VYPR
← All advisories
Medium severity6.3OSV Advisory· Published Nov 26, 2024· Updated Apr 15, 2026

CVE-2024-53844

CVE-2024-53844

Description

E.D.D.I (Enhanced Dialog Driven Interface) is a middleware to connect and manage LLM API bots. A path traversal vulnerability exists in the backup export functionality of EDDI, as implemented in RestExportService.java. This vulnerability allows an attacker to access sensitive files on the server by manipulating the botFilename parameter in requests. The application fails to sanitize user input, enabling malicious inputs such as ..%2f..%2fetc%2fpasswd to access arbitrary files. However, the severity of this vulnerability is significantly limited because EDDI typically runs within a Docker container, which provides additional layers of isolation and restricted permissions. As a result, while this vulnerability exposes files within the container, it does not inherently threaten the underlying host system or other containers. A patch is required to sanitize and validate the botFilename input parameter. Users should ensure they are using version 5.4 which contains this patdch. For temporary mitigation, access to the vulnerable endpoint should be restricted through firewall rules or authentication mechanisms.

AI Insight

LLM-synthesized narrative grounded in this CVE's description and references.

Path traversal in EDDI backup export allows reading arbitrary files inside the Docker container, limited by container isolation.

Vulnerability

CVE-2024-53844 is a path traversal vulnerability in the backup export functionality of EDDI, a middleware for LLM API bots. The flaw resides in RestExportService.java, where the botFilename parameter is not sanitized, allowing an attacker to input sequences like ..%2f..%2fetc%2fpasswd to access files outside the intended directory [1][2].

Exploitation

An attacker can exploit this by sending a crafted HTTP request to the /backup/export endpoint with a manipulated botFilename parameter. No authentication is mentioned as a prerequisite, making the attack surface potentially accessible over the network. However, EDDI typically runs inside a Docker container as a non-root user (UID 185), which restricts file access to those readable by that user within the container [1].

Impact

Successful exploitation leads to unauthorized read access to sensitive files inside the container, such as application configuration, logs, or credentials. This could expose API keys or other secrets stored in the container, and aid in reconnaissance.
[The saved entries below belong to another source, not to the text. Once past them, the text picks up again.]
-- pv_equiv track=rewrite | github.com/simonavrillon/MUedit2 | python/src/muedit/services/editing_service.py | _parse_subject_session_from_entity_label
-- ===== SOURCE A (Python) =====
-- def _parse_subject_session_from_entity_label(entity_label: str) -> tuple[str, str | None]:
--     subject = "01"
--     session: str | None = None
--     for part in str(entity_label).split("_"):
--         if part.startswith("sub-") and len(part) > 4:
--             subject = part[4:]
--         elif part.startswith("ses-") and len(part) > 4:
--             session = part[4:]
--     return subject, session
-- ===== SOURCE B (Python) =====
-- def _parse_subject_session_from_entity_label(entity_label):
--     # One direct character scan over the string: recognise the subject/session tags
--     # only at the start or right after a separator, take the following run of
--     # non-separator chars as the value (must be non-empty), last occurrence wins.
--     # No split, no token list.
--     s = str(entity_label)
--     subject = "01"
--     session = None
--     n = len(s)
--     i = 0
--     boundary = True  # at start of string or just after '_'
--     while i < n:
--         tag = s[i:i + 4]
--         if boundary and tag in ("sub-", "ses-") and i + 4 < n and s[i + 4] != "_":
--             j = i + 4
--             while j < n and s[j] != "_":
--                 j += 1
--             value = s[i + 4:j]
--             if tag == "sub-":
--                 subject = value
--             else:
--                 session = value
--             i = j
--             boundary = False
--         else:
--             boundary = s[i] == "_"
--             i += 1
--     return subject, session
-- ===== Notes on version B (the rewrite author's own statement) =====
-- stated objective: alternative
-- what changed: Replaces split-on-underscore plus a token loop by a single hand-rolled character-level scanner over the raw string that recognises the subject/session tags only at token boundaries and captures the following non-separator run, last match winning; no token list is ever built.
import Mathlib
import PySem

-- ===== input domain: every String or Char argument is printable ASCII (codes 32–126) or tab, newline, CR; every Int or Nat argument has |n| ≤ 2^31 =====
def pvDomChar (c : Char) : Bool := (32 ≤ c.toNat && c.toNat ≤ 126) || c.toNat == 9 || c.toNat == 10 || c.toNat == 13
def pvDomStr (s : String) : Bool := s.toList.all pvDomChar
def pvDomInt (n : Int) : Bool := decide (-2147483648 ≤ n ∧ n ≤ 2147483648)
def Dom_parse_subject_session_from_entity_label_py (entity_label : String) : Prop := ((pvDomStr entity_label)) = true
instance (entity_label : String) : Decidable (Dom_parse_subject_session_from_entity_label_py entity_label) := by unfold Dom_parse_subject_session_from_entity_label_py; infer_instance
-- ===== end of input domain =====

-- B replaces A's split-on-underscore plus token loop by a single character-level scanner over the raw string (alternative decomposition; same value everywhere).


-- ===== PORT A =====
-- A's two branch guards: part.startswith("sub-"/"ses-") and len(part) > 4; and part[4:]
def pvSubHit (p : String) : Bool := PySem.Str.startswith p "sub-" && decide ((4:Int) < PySem.Str.len p)
def pvSesHit (p : String) : Bool := PySem.Str.startswith p "ses-" && decide ((4:Int) < PySem.Str.len p)
def pvTail4 (p : String) : String := PySem.Str.slice p (some 4) none
-- the body of A's for-loop, updating (subject, session)
def pvStep (st : String × Option String) (part : String) : String × Option String :=
  if pvSubHit part then (pvTail4 part, st.2)
  else if pvSesHit part then (st.1, some (pvTail4 part))
  else st

def parse_subject_session_from_entity_label_py (entity_label : String) : String × Option String :=
  ((PySem.Str.split? entity_label "_").getD []).foldl pvStep ("01", none)

-- ===== PORT B =====
-- Source B's inner while loop: the run of non-'_' chars (the captured value) and the rest
def pvSpanVal : List Char → List Char × List Char
  | [] => ([], [])
  | c :: cs => if c = '_' then ([], c :: cs) else
      let p := pvSpanVal cs
      (c :: p.1, p.2)

theorem pvSpanVal_snd_length_le (l : List Char) : (pvSpanVal l).2.length ≤ l.length := by
  induction l with
  | nil => simp [pvSpanVal]
  | cons c cs ih =>
    simp only [pvSpanVal]
    split
    · simp
    · simpa using Nat.le_succ_of_le ih

-- Source B's match test at position i: tag = s[i:i+4] in ("sub-","ses-"), i+4 < n, s[i+4] != '_'
def pvTag (l : List Char) : Option Bool :=
  let tag := l.take 4
  let ok : Bool := match l.drop 4 with
    | d :: _ => d != '_'
    | [] => false
  if tag = ['s', 'u', 'b', '-'] ∧ ok = true then some true
  else if tag = ['s', 'e', 's', '-'] ∧ ok = true then some false
  else none

-- Source B's outer while loop: one pass over the characters, boundary = start-of-string or just after '_'
def pvScan : List Char → Bool → String → Option String → String × Option String
  | [], _, subj, sess => (subj, sess)
  | c :: cs, boundary, subj, sess =>
    match (if boundary then pvTag (c :: cs) else none) with
    | some isSub =>
      let p := pvSpanVal (cs.drop 3)
      if isSub then pvScan p.2 false (String.ofList p.1) sess
      else pvScan p.2 false subj (some (String.ofList p.1))
    | none => pvScan cs (c == '_') subj sess
termination_by l _ _ _ => l.length
decreasing_by
  · have h1 := pvSpanVal_snd_length_le (cs.drop 3)
    have h2 : (cs.drop 3).length ≤ cs.length := by simp
    simp only [List.length_cons]; omega
  · have h1 := pvSpanVal_snd_length_le (cs.drop 3)
    have h2 : (cs.drop 3).length ≤ cs.length := by simp
    simp only [List.length_cons]; omega
  · simp

def parse_subject_session_from_entity_label_py_alt (entity_label : String) : String × Option String :=
  pvScan entity_label.toList true "01" none

-- ===== PRECONDITION & SPEC =====
def Spec_parse_subject_session_from_entity_label_py (entity_label : String) (out : String × Option String) : Prop := out = parse_subject_session_from_entity_label_py_alt entity_label
instance (entity_label : String) (out : String × Option String) : Decidable (Spec_parse_subject_session_from_entity_label_py entity_label out) := by unfold Spec_parse_subject_session_from_entity_label_py; infer_instance
-- pv_equiv track=rewrite | github.com/gyhzz/UCSD_Algorithms | w1_pairwise.py | correct_sol_fast
-- ===== SOURCE A (Python) =====
-- def correct_sol_fast(int_list):
--
--     big1 = 0
--     big2 = 0
--     big1_index = 0
--
--     for i in range(len(int_list)):
--         if int_list[i] > big1:
--             big1 = int_list[i]
--             big1_index = i
--
--     for j in range(len(int_list)):
--         if int_list[j] > big2 and j != big1_index:
--             big2 = int_list[j]
--
--     return big1 * big2
-- ===== SOURCE B (Python) =====
-- def correct_sol_fast(int_list):
--     top = sorted(int_list + [0, 0], reverse=True)
--     return top[0] * top[1]
-- ===== Notes on version B (the rewrite author's own statement) =====
-- stated objective: idiomatic
-- what changed: Replaces A's two index-scanning passes (max then max-excluding-the-max's-index) by sorting the list padded with two zeros in descending order and multiplying its first two entries.
import Mathlib
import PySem

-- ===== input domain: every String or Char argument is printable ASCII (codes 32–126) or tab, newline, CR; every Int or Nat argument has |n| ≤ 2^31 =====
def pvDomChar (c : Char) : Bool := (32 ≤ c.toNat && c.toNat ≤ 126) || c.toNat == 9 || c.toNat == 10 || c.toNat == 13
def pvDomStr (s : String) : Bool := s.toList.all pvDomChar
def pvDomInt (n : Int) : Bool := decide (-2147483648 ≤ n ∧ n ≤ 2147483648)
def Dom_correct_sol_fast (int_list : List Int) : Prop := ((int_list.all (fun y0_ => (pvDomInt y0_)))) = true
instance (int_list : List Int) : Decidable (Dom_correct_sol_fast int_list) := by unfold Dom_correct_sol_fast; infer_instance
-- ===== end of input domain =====

-- B replaces A's two index-scanning passes by sorting the list padded with two zeros in
-- descending order and multiplying its first two entries (objective: simpler/idiomatic).

-- ===== PORT A =====
def correct_sol_fast (int_list : List Int) : Int :=
  -- big1 = 0; big2 = 0; big1_index = 0; first loop computes (big1, big1_index)
  let p1 : Int × Int :=
    (PySem.List.pyRange 0 (PySem.List.len int_list) 1).foldl
      (fun (st : Int × Int) i =>
        if PySem.List.pyGetD int_list i 0 > st.1 then (PySem.List.pyGetD int_list i 0, i) else st)
      ((0 : Int), (0 : Int))
  -- second loop computes big2 (indices i of range(len) are in range, so pyGetD is exact)
  let big2 : Int :=
    (PySem.List.pyRange 0 (PySem.List.len int_list) 1).foldl
      (fun (b2 : Int) j =>
        if PySem.List.pyGetD int_list j 0 > b2 ∧ j ≠ p1.2 then PySem.List.pyGetD int_list j 0 else b2)
      (0 : Int)
  p1.1 * big2

-- ===== PORT B =====
def correct_sol_fast_alt (int_list : List Int) : Int :=
  -- top = sorted(int_list + [0, 0], reverse=True); return top[0] * top[1]
  -- (the list has length ≥ 2, so the second match arm is unreachable)
  match PySem.List.sorted (int_list ++ [0, 0]) id true with
  | a :: b :: _ => a * b
  | _ => 0

-- ===== PRECONDITION & SPEC =====
def Spec_correct_sol_fast (int_list : List Int) (out : Int) : Prop := out = correct_sol_fast_alt int_list
instance (int_list : List Int) (out : Int) : Decidable (Spec_correct_sol_fast int_list out) := by unfold Spec_correct_sol_fast; infer_instance

-- ===== CLAIM (what is proved, stated in full; the proofs are below) =====
def Claim_equal_correct_sol_fast : Prop := ∀ (int_list : List Int), Dom_correct_sol_fast int_list → Spec_correct_sol_fast int_list (correct_sol_fast int_list)

-- ===== LEMMAS AND PROOFS =====

-- the body of A's first loop, over enumerated (index, value) pairs
def pass1f (st : Int × Int) (p : Int × Int) : Int × Int :=
  if p.2 > st.1 then (p.2, p.1) else st

-- the body of A's second loop (t = big1_index), over enumerated pairs
def pass2f (t : Int) (b : Int) (p : Int × Int) : Int :=
  if p.2 > b ∧ p.1 ≠ t then p.2 else b

theorem foldr_max_swap (a b : Int) (xs : List Int) :
    xs.foldr max (max a b) = max a (xs.foldr max b) := by
  induction xs with
  | nil => rfl
  | cons x xs ih => simp [ih, max_left_comm]

theorem le_foldr_init (b : Int) (xs : List Int) : b ≤ xs.foldr max b := by
  induction xs with
  | nil => simp
  | cons x xs ih => exact le_trans ih (le_max_right _ _)

theorem le_foldr_mem {x : Int} (b : Int) {xs : List Int} (hx : x ∈ xs) :
    x ≤ xs.foldr max b := by
  induction xs with
  | nil => cases hx
  | cons y ys ih =>
    rcases List.mem_cons.mp hx with h | h
    · subst h; exact le_max_left _ _
    · exact le_trans (ih h) (le_max_right _ _)

theorem foldr_le {a b : Int} {xs : List Int} (hb : b ≤ a) (h : ∀ x ∈ xs, x ≤ a) :
    xs.foldr max b ≤ a := by
  induction xs with
  | nil => simpa using hb
  | cons y ys ih =>
    simp only [List.foldr_cons]
    exact max_le (h y (by simp)) (ih (fun x hx => h x (by simp [hx])))

theorem foldr_max_perm {xs ys : List Int} (h : xs.Perm ys) (b : Int) :
    xs.foldr max b = ys.foldr max b := by
  induction h with
  | nil => rfl
  | cons x _ ih => simp [ih]
  | swap x y l => simp [max_left_comm]
  | trans _ _ ih1 ih2 => rw [ih1, ih2]

theorem foldr_max_mem_or (xs : List Int) :
    xs.foldr max 0 = 0 ∨ xs.foldr max 0 ∈ xs := by
  induction xs with
  | nil => exact Or.inl rfl
  | cons x ys ih =>
    simp only [List.foldr_cons]
    rcases max_choice x (ys.foldr max 0) with h | h
    · exact Or.inr (by rw [h]; simp)
    · rcases ih with h0 | hm
      · exact Or.inl (by rw [h, h0])
      · exact Or.inr (by rw [h]; simp [hm])

-- A's first loop, rewritten over enumerate
theorem pass1_eq (l : List Int) :
    (PySem.List.pyRange 0 (PySem.List.len l) 1).foldl
      (fun (st : Int × Int) i =>
        if PySem.List.pyGetD l i 0 > st.1 then (PySem.List.pyGetD l i 0, i) else st)
      ((0 : Int), (0 : Int))
    = (PySem.List.enumerate l 0).foldl pass1f (0, 0) := by
  rw [PySem.List.enumerate_eq_map_pyRange l 0, List.foldl_map]
  rfl

theorem pass2_eq (l : List Int) (t : Int) :
    (PySem.List.pyRange 0 (PySem.List.len l) 1).foldl
      (fun (b2 : Int) j =>
        if PySem.List.pyGetD l j 0 > b2 ∧ j ≠ t then PySem.List.pyGetD l j 0 else b2)
      (0 : Int)
    = (PySem.List.enumerate l 0).foldl (pass2f t) 0 := by
  rw [PySem.List.enumerate_eq_map_pyRange l 0, List.foldl_map]
  rfl

-- invariant of A's first loop: result value is the running maximum, and unless the state
-- never changed, the result index holds an element equal to the result value
theorem pass1_spec (xs : List Int) : ∀ (s b i : Int),
    ((PySem.List.enumerate xs s).foldl pass1f (b, i)).1 = xs.foldr max b ∧
    (((PySem.List.enumerate xs s).foldl pass1f (b, i)) = (b, i) ∨
     ∃ (k : Nat) (_ : k < xs.length),
       ((PySem.List.enumerate xs s).foldl pass1f (b, i)).2 = s + k ∧
       xs[k]! = ((PySem.List.enumerate xs s).foldl pass1f (b, i)).1) := by
  induction xs with
  | nil => intro s b i; exact ⟨rfl, Or.inl rfl⟩
  | cons x ys ih =>
    intro s b i
    simp only [PySem.List.enumerate_cons, List.foldl_cons]
    by_cases hx : x > b
    · have hstep : pass1f (b, i) (s, x) = (x, s) := by simp [pass1f, hx]
      rw [hstep]
      obtain ⟨h1, h2⟩ := ih (s + 1) x s
      constructor
      · rw [h1, List.foldr_cons, show x = max x b from (max_eq_left hx.le).symm,
          foldr_max_swap]
        simp [max_eq_left hx.le]
      · rcases h2 with heq | ⟨k, hk, ha, hb⟩
        · refine Or.inr ⟨0, by simp, ?_, ?_⟩
          · rw [heq]; simp
          · rw [heq]; simp
        · refine Or.inr ⟨k + 1, by simpa using hk, ?_, ?_⟩
          · rw [ha]; push_cast; ring
          · simpa [List.getElem!_cons_succ] using hb
    · have hstep : pass1f (b, i) (s, x) = (b, i) := by simp [pass1f, hx]
      rw [hstep]
      obtain ⟨h1, h2⟩ := ih (s + 1) b i
      constructor
      · rw [h1, List.foldr_cons,
          max_eq_right (le_trans (not_lt.mp hx) (le_foldr_init b ys))]
      · rcases h2 with heq | ⟨k, hk, ha, hb⟩
        · exact Or.inl heq
        · refine Or.inr ⟨k + 1, by simpa using hk, ?_, ?_⟩
          · rw [ha]; push_cast; ring
          · simpa [List.getElem!_cons_succ] using hb

-- A's second loop when the excluded index lies strictly left of the scanned range:
-- it is a plain running maximum
theorem pass2_out (xs : List Int) : ∀ (s b t : Int), t < s →
    (PySem.List.enumerate xs s).foldl (pass2f t) b = xs.foldr max b := by
  induction xs with
  | nil => intro s b t _; rfl
  | cons x ys ih =>
    intro s b t ht
    simp only [PySem.List.enumerate_cons, List.foldl_cons]
    have hstep : pass2f t b (s, x) = max x b := by
      simp only [pass2f]
      split_ifs with h <;> omega
    rw [hstep, ih (s + 1) (max x b) t (by omega), foldr_max_swap, List.foldr_cons]

-- A's second loop with the excluded index inside the range: the running maximum of the
-- list with that position removed
theorem pass2_in (xs : List Int) : ∀ (s b : Int) (k : Nat), k < xs.length →
    (PySem.List.enumerate xs s).foldl (pass2f (s + k)) b = (xs.eraseIdx k).foldr max b := by
  induction xs with
  | nil => intro s b k hk; simp at hk
  | cons x ys ih =>
    intro s b k hk
    simp only [PySem.List.enumerate_cons, List.foldl_cons]
    cases k with
    | zero =>
      have hstep : pass2f (s + ((0 : Nat) : Int)) b (s, x) = b := by
        simp [pass2f]
      rw [hstep]
      have := pass2_out ys (s + 1) b (s + ((0 : Nat) : Int)) (by push_cast; omega)
      rw [this]
      simp
    | succ k =>
      have hstep : pass2f (s + ((k + 1 : Nat) : Int)) b (s, x) = max x b := by
        simp only [pass2f]
        split_ifs with h <;> omega
      rw [hstep]
      have harg : s + ((k + 1 : Nat) : Int) = (s + 1) + (k : Int) := by push_cast; ring
      rw [harg, ih (s + 1) (max x b) k (by simpa using hk), List.eraseIdx_cons_succ,
        List.foldr_cons, ← foldr_max_swap]

-- characterisation of B's sorted list: head = clamped maximum, second entry bounds and is
-- a member of the rest, which is a permutation of the padded list minus the head
theorem B_characterize (l : List Int) :
    ∃ a b rest, PySem.List.sorted (l ++ [0, 0]) id true = a :: b :: rest ∧
      a = l.foldr max 0 ∧ 0 ≤ b ∧
      (∀ x ∈ b :: rest, x ≤ b) ∧ (b :: rest).Perm ((l ++ [0, 0]).erase a) := by
  have hlen : (PySem.List.sorted (l ++ [0, 0]) id true).length = l.length + 2 := by
    rw [PySem.List.length_sorted]; simp
  have hperm := PySem.List.sorted_perm (l ++ [0, 0]) id true
  have hpw := PySem.List.sorted_pairwise_rev (l ++ [0, 0]) id
  obtain ⟨a, b, rest, hS⟩ :
      ∃ a b rest, PySem.List.sorted (l ++ [0, 0]) id true = a :: b :: rest := by
    rcases h : PySem.List.sorted (l ++ [0, 0]) id true with _ | ⟨a, _ | ⟨b, rest⟩⟩
    · rw [h] at hlen; simp at hlen
    · rw [h] at hlen; simp at hlen
    · exact ⟨a, b, rest, rfl⟩
  rw [hS] at hperm hpw
  have hpc := List.pairwise_cons.mp hpw
  have ha2 : ∀ x ∈ b :: rest, x ≤ a := fun x hx => hpc.1 x hx
  have hb2 : ∀ x ∈ b :: rest, x ≤ b := by
    intro x hx
    rcases List.mem_cons.mp hx with h | h
    · exact le_of_eq h
    · exact (List.pairwise_cons.mp hpc.2).1 x h
  have ha_mem : a ∈ l ++ [0, 0] := hperm.subset (by simp)
  have h0a : (0 : Int) ≤ a := by
    have h0 : (0 : Int) ∈ a :: b :: rest := hperm.symm.subset (by simp)
    rcases List.mem_cons.mp h0 with h | h
    · exact le_of_eq h
    · exact le_trans (by omega : (0:Int) ≤ 0) (ha2 0 h)
  have ha_all : ∀ x ∈ l ++ [0, 0], x ≤ a := by
    intro x hx
    have hxS : x ∈ a :: b :: rest := hperm.symm.subset hx
    rcases List.mem_cons.mp hxS with h | h
    · exact le_of_eq h
    · exact ha2 x h
  have ha : a = l.foldr max 0 := by
    have h1 : a ≤ (l ++ [0, 0]).foldr max 0 := le_foldr_mem 0 ha_mem
    have h2 : (l ++ [0, 0]).foldr max 0 ≤ a := foldr_le h0a ha_all
    have h3 : (l ++ [0, 0]).foldr max 0 = l.foldr max 0 := by
      rw [List.foldr_append]; simp
    omega
  have hbperm : (b :: rest).Perm ((l ++ [0, 0]).erase a) :=
    List.Perm.cons_inv (hperm.trans (List.perm_cons_erase ha_mem))
  have h0e : (0 : Int) ∈ (l ++ [0, 0]).erase a := by
    by_cases hal : a ∈ l
    · rw [List.erase_append_left _ hal]; simp
    · have ha0 : a = 0 := by
        rcases List.mem_append.mp ha_mem with h | h
        · exact absurd h hal
        · simpa using h
      rw [List.erase_append_right _ hal, ha0]
      simp
  have h0b : (0 : Int) ≤ b := hb2 0 (hbperm.symm.subset h0e)
  exact ⟨a, b, rest, hS, ha, h0b, hb2, hbperm⟩

-- ===== VERDICT (by name: the statement is the Claim_ definition above) =====
theorem correct_sol_fast_spec : Claim_equal_correct_sol_fast := by
  intro l _
  unfold Spec_correct_sol_fast
  obtain ⟨a, b, rest, hS, ha, h0b, hb2, hbperm⟩ := B_characterize l
  have hB : correct_sol_fast_alt l = a * b := by
    unfold correct_sol_fast_alt
    rw [hS]
  simp only [correct_sol_fast, pass1_eq, pass2_eq]
  obtain ⟨h1, h2⟩ := pass1_spec l 0 0 0
  set res := (PySem.List.enumerate l 0).foldl pass1f (0, 0) with hres
  by_cases hM : l.foldr max 0 = 0
  · -- maximum clamps to 0: both products are 0
    have : res.1 = 0 := by rw [h1, hM]
    rw [hB, ha, hM, this]
    ring
  · have hMpos : 0 < l.foldr max 0 := lt_of_le_of_ne (le_foldr_init 0 l) (Ne.symm hM)
    rcases h2 with heq | ⟨k, hk, hka, hkb⟩
    · exfalso
      apply hM
      rw [← h1, heq]
    · -- res.2 = k points at an occurrence of the maximum
      have hMl : l.foldr max 0 ∈ l := by
        rcases foldr_max_mem_or l with h | h
        · exact absurd h hM
        · exact h
      have hlk : l[k]! = l.foldr max 0 := by rw [hkb, h1]
      have hlk' : l[k] = l.foldr max 0 := by
        rwa [List.getElem!_eq_getElem?_getD, List.getElem?_eq_getElem hk, Option.getD_some] at hlk
      have hres2 : res.2 = (0 : Int) + (k : Int) := hka
      rw [hres2, pass2_in l 0 0 k hk]
      -- the erased-by-index list is a permutation of the erased-by-value list
      have hsplit : l = l.take k ++ l[k] :: l.drop (k + 1) := by
        conv_lhs => rw [← List.take_append_drop k l]
        rw [List.getElem_cons_drop]
      have hp1 : l.Perm (l[k] :: l.eraseIdx k) := by
        rw [List.eraseIdx_eq_take_drop_succ]
        conv_lhs => rw [hsplit]
        exact List.perm_middle
      have hp2 : l.Perm (l.foldr max 0 :: l.erase (l.foldr max 0)) :=
        List.perm_cons_erase hMl
      rw [hlk'] at hp1
      have hp3 : (l.eraseIdx k).Perm (l.erase (l.foldr max 0)) :=
        List.Perm.cons_inv (hp1.symm.trans hp2)
      -- b is the clamped maximum of the list minus one occurrence of the maximum
      have he : (l ++ [0, 0]).erase a = l.erase (l.foldr max 0) ++ [0, 0] := by
        rw [ha]; exact List.erase_append_left _ hMl
      have hbv : b = (l.erase (l.foldr max 0)).foldr max 0 := by
        have hbm : b ∈ l.erase (l.foldr max 0) ++ [0, 0] := by
          rw [← he]; exact hbperm.subset (by simp)
        have hfold : (l.erase (l.foldr max 0) ++ [0, 0]).foldr max 0
            = (l.erase (l.foldr max 0)).foldr max 0 := by
          rw [List.foldr_append]; simp
        have hle : b ≤ (l.erase (l.foldr max 0)).foldr max 0 := by
          rw [← hfold]; exact le_foldr_mem 0 hbm
        have hge : (l.erase (l.foldr max 0)).foldr max 0 ≤ b := by
          rw [← hfold]
          refine foldr_le h0b ?_
          intro x hx
          exact hb2 x (hbperm.symm.subset (he ▸ hx))
        omega
      rw [hB, h1, ha, hbv, foldr_max_perm hp3]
The impact is limited to the container itself; the host system and other containers remain unaffected due to Docker isolation [1].

Mitigation

The vulnerability is patched in version 5.4 of EDDI [1]. Users should upgrade immediately. As a temporary workaround, restrict network access to the /backup/export endpoint using firewall rules or authentication mechanisms [1].

References
  1. Improper Limitation of a Pathname to a Restricted Directory ('Path Traversal') in labsai/eddi
  2. EDDI/src/main/java/ai/labs/eddi/backup/impl/RestExportService.java at release/5.3.3 · labsai/EDDI

AI Insight generated on May 20, 2026. Synthesized from this CVE's description and the cited reference URLs; citations are validated against the source bundle.

Affected products

1

Patches

1
1680fc769b54
https://github.com/labsai/EDDIvia osv
commit

Vulnerability mechanics

Generated on May 9, 2026. Inputs: CWE entries + fix-commit diffs from this CVE's patches. Citations validated against bundle.

References

2

News mentions

0

No linked articles in our index yet.